===== INFORMATION

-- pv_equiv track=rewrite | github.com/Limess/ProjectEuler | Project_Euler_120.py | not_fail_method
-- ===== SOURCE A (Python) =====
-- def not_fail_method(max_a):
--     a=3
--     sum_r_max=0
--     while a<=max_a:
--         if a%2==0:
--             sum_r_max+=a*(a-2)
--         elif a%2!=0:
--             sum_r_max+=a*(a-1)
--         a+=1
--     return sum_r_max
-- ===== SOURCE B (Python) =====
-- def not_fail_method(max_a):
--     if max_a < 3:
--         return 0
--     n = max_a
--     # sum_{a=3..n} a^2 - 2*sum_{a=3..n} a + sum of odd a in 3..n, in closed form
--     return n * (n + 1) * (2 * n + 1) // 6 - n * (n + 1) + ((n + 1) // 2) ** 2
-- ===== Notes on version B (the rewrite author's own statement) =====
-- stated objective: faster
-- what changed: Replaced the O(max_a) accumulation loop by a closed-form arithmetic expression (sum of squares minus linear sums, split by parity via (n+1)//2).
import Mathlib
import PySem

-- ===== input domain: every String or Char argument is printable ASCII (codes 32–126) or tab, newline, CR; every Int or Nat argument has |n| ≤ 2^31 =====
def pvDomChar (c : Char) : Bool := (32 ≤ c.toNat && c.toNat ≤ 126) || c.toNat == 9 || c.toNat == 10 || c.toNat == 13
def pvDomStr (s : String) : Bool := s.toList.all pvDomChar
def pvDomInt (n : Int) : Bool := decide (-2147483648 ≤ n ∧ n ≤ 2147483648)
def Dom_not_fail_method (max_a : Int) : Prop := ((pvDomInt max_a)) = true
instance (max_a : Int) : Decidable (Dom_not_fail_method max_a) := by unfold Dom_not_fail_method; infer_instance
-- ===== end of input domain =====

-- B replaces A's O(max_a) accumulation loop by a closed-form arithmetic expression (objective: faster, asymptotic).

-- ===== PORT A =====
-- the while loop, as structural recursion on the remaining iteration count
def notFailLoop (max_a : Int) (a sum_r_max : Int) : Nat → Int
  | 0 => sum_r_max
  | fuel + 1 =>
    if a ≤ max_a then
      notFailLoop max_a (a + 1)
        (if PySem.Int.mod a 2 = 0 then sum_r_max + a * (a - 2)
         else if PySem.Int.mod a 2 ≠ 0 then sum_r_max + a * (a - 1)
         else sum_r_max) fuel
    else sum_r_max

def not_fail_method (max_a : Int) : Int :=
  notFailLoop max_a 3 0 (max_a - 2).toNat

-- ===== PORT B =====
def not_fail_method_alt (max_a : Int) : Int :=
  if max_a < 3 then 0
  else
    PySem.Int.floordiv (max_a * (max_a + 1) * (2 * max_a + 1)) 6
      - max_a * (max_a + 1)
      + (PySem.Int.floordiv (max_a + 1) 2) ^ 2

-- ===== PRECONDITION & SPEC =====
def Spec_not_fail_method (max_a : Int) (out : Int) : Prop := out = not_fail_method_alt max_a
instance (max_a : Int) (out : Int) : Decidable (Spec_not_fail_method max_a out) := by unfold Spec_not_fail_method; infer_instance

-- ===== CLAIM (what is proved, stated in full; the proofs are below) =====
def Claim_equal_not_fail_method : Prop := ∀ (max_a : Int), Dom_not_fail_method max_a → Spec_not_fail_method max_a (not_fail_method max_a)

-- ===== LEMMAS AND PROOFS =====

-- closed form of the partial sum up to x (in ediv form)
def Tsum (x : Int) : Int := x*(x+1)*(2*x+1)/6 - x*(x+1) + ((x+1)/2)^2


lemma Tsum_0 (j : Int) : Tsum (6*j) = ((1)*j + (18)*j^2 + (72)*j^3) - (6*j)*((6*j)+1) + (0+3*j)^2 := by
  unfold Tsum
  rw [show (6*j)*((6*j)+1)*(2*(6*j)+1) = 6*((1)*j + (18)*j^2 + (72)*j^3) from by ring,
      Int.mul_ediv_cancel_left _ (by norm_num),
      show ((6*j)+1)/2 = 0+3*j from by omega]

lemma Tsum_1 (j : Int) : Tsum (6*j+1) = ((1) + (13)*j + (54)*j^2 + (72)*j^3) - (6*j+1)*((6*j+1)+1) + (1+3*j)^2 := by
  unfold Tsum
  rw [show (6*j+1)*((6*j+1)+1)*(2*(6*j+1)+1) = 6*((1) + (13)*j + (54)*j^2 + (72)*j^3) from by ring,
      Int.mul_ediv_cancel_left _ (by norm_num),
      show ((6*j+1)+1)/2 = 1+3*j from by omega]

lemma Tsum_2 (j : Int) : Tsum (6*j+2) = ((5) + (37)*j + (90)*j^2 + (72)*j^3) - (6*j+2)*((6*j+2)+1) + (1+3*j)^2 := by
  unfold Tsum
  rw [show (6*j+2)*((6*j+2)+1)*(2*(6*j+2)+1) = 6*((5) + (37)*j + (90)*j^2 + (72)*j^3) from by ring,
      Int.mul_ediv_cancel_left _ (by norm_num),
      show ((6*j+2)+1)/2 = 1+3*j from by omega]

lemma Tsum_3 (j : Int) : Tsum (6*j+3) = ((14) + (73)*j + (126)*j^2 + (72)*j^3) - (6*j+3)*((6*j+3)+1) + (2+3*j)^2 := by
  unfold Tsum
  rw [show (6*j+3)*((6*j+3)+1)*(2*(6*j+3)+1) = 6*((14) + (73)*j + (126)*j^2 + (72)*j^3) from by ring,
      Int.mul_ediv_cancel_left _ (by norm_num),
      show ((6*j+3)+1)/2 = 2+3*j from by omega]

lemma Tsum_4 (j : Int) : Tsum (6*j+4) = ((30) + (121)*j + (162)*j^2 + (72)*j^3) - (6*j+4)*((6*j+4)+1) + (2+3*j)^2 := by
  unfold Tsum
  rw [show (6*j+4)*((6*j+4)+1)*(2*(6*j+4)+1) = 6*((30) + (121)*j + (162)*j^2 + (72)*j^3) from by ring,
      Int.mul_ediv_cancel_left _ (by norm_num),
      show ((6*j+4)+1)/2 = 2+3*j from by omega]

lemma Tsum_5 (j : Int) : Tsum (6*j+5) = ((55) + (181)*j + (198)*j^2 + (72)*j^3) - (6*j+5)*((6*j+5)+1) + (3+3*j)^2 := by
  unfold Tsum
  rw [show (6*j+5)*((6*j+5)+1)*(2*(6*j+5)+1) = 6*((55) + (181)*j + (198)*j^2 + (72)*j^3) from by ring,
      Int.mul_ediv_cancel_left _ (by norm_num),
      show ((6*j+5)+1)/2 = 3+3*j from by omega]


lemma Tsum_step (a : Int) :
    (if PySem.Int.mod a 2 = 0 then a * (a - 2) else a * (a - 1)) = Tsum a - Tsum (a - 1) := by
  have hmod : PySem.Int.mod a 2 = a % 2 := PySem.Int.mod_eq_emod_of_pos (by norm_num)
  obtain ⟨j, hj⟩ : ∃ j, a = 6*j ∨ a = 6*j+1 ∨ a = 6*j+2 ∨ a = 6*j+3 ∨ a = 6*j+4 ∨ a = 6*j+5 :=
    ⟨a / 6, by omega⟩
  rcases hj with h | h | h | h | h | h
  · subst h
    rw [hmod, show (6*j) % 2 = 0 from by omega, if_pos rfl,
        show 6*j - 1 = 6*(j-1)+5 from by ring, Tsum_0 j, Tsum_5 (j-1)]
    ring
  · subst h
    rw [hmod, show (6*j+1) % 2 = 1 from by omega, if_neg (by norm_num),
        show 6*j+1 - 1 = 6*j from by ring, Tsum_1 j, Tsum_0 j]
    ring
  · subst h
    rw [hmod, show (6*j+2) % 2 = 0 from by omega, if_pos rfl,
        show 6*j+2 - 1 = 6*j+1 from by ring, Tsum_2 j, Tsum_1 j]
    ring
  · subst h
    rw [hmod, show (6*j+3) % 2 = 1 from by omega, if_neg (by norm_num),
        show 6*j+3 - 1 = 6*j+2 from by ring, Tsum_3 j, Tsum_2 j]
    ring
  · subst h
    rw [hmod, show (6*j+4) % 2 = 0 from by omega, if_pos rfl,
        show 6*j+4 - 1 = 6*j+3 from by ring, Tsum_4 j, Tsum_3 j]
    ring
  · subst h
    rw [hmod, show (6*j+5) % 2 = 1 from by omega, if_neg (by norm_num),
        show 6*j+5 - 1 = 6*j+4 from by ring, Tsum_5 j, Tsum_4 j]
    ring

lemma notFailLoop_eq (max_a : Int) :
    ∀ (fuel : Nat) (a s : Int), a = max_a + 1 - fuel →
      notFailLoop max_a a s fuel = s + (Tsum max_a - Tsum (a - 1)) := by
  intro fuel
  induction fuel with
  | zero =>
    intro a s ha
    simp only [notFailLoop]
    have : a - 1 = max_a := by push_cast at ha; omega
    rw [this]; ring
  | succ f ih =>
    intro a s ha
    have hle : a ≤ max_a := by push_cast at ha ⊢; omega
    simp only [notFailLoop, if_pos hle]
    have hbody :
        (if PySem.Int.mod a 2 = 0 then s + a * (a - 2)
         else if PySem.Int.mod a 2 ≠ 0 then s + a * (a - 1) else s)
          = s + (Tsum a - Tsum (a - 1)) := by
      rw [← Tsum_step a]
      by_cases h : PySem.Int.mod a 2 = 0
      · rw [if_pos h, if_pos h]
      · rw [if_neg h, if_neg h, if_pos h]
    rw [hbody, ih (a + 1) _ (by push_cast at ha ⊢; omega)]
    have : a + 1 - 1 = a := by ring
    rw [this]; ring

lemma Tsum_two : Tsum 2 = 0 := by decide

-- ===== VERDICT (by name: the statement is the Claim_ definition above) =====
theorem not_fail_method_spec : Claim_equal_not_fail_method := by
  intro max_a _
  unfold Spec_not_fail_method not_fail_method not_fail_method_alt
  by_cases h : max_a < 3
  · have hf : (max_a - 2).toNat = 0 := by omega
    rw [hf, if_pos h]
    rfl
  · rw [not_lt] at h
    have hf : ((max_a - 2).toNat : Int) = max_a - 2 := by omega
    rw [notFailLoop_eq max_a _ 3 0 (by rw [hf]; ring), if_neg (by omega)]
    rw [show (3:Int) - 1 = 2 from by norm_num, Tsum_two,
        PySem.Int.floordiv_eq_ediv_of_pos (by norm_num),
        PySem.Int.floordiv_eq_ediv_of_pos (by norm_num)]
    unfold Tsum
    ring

==========

Within the data above, the span starting at the line containing "show ((6*j+1)+1)/2 = 1+3*j" and ending at the line containing "lemma Tsum_step (a" is to be retyped exactly, with no other lines.

      show ((6*j+1)+1)/2 = 1+3*j from by omega]

lemma Tsum_2 (j : Int) : Tsum (6*j+2) = ((5) + (37)*j + (90)*j^2 + (72)*j^3) - (6*j+2)*((6*j+2)+1) + (1+3*j)^2 := by
  unfold Tsum
  rw [show (6*j+2)*((6*j+2)+1)*(2*(6*j+2)+1) = 6*((5) + (37)*j + (90)*j^2 + (72)*j^3) from by ring,
      Int.mul_ediv_cancel_left _ (by norm_num),
      show ((6*j+2)+1)/2 = 1+3*j from by omega]

lemma Tsum_3 (j : Int) : Tsum (6*j+3) = ((14) + (73)*j + (126)*j^2 + (72)*j^3) - (6*j+3)*((6*j+3)+1) + (2+3*j)^2 := by
  unfold Tsum
  rw [show (6*j+3)*((6*j+3)+1)*(2*(6*j+3)+1) = 6*((14) + (73)*j + (126)*j^2 + (72)*j^3) from by ring,
      Int.mul_ediv_cancel_left _ (by norm_num),
      show ((6*j+3)+1)/2 = 2+3*j from by omega]

lemma Tsum_4 (j : Int) : Tsum (6*j+4) = ((30) + (121)*j + (162)*j^2 + (72)*j^3) - (6*j+4)*((6*j+4)+1) + (2+3*j)^2 := by
  unfold Tsum
  rw [show (6*j+4)*((6*j+4)+1)*(2*(6*j+4)+1) = 6*((30) + (121)*j + (162)*j^2 + (72)*j^3) from by ring,
      Int.mul_ediv_cancel_left _ (by norm_num),
      show ((6*j+4)+1)/2 = 2+3*j from by omega]

lemma Tsum_5 (j : Int) : Tsum (6*j+5) = ((55) + (181)*j + (198)*j^2 + (72)*j^3) - (6*j+5)*((6*j+5)+1) + (3+3*j)^2 := by
  unfold Tsum
  rw [show (6*j+5)*((6*j+5)+1)*(2*(6*j+5)+1) = 6*((55) + (181)*j + (198)*j^2 + (72)*j^3) from by ring,
      Int.mul_ediv_cancel_left _ (by norm_num),
      show ((6*j+5)+1)/2 = 3+3*j from by omega]


lemma Tsum_step (a : Int) :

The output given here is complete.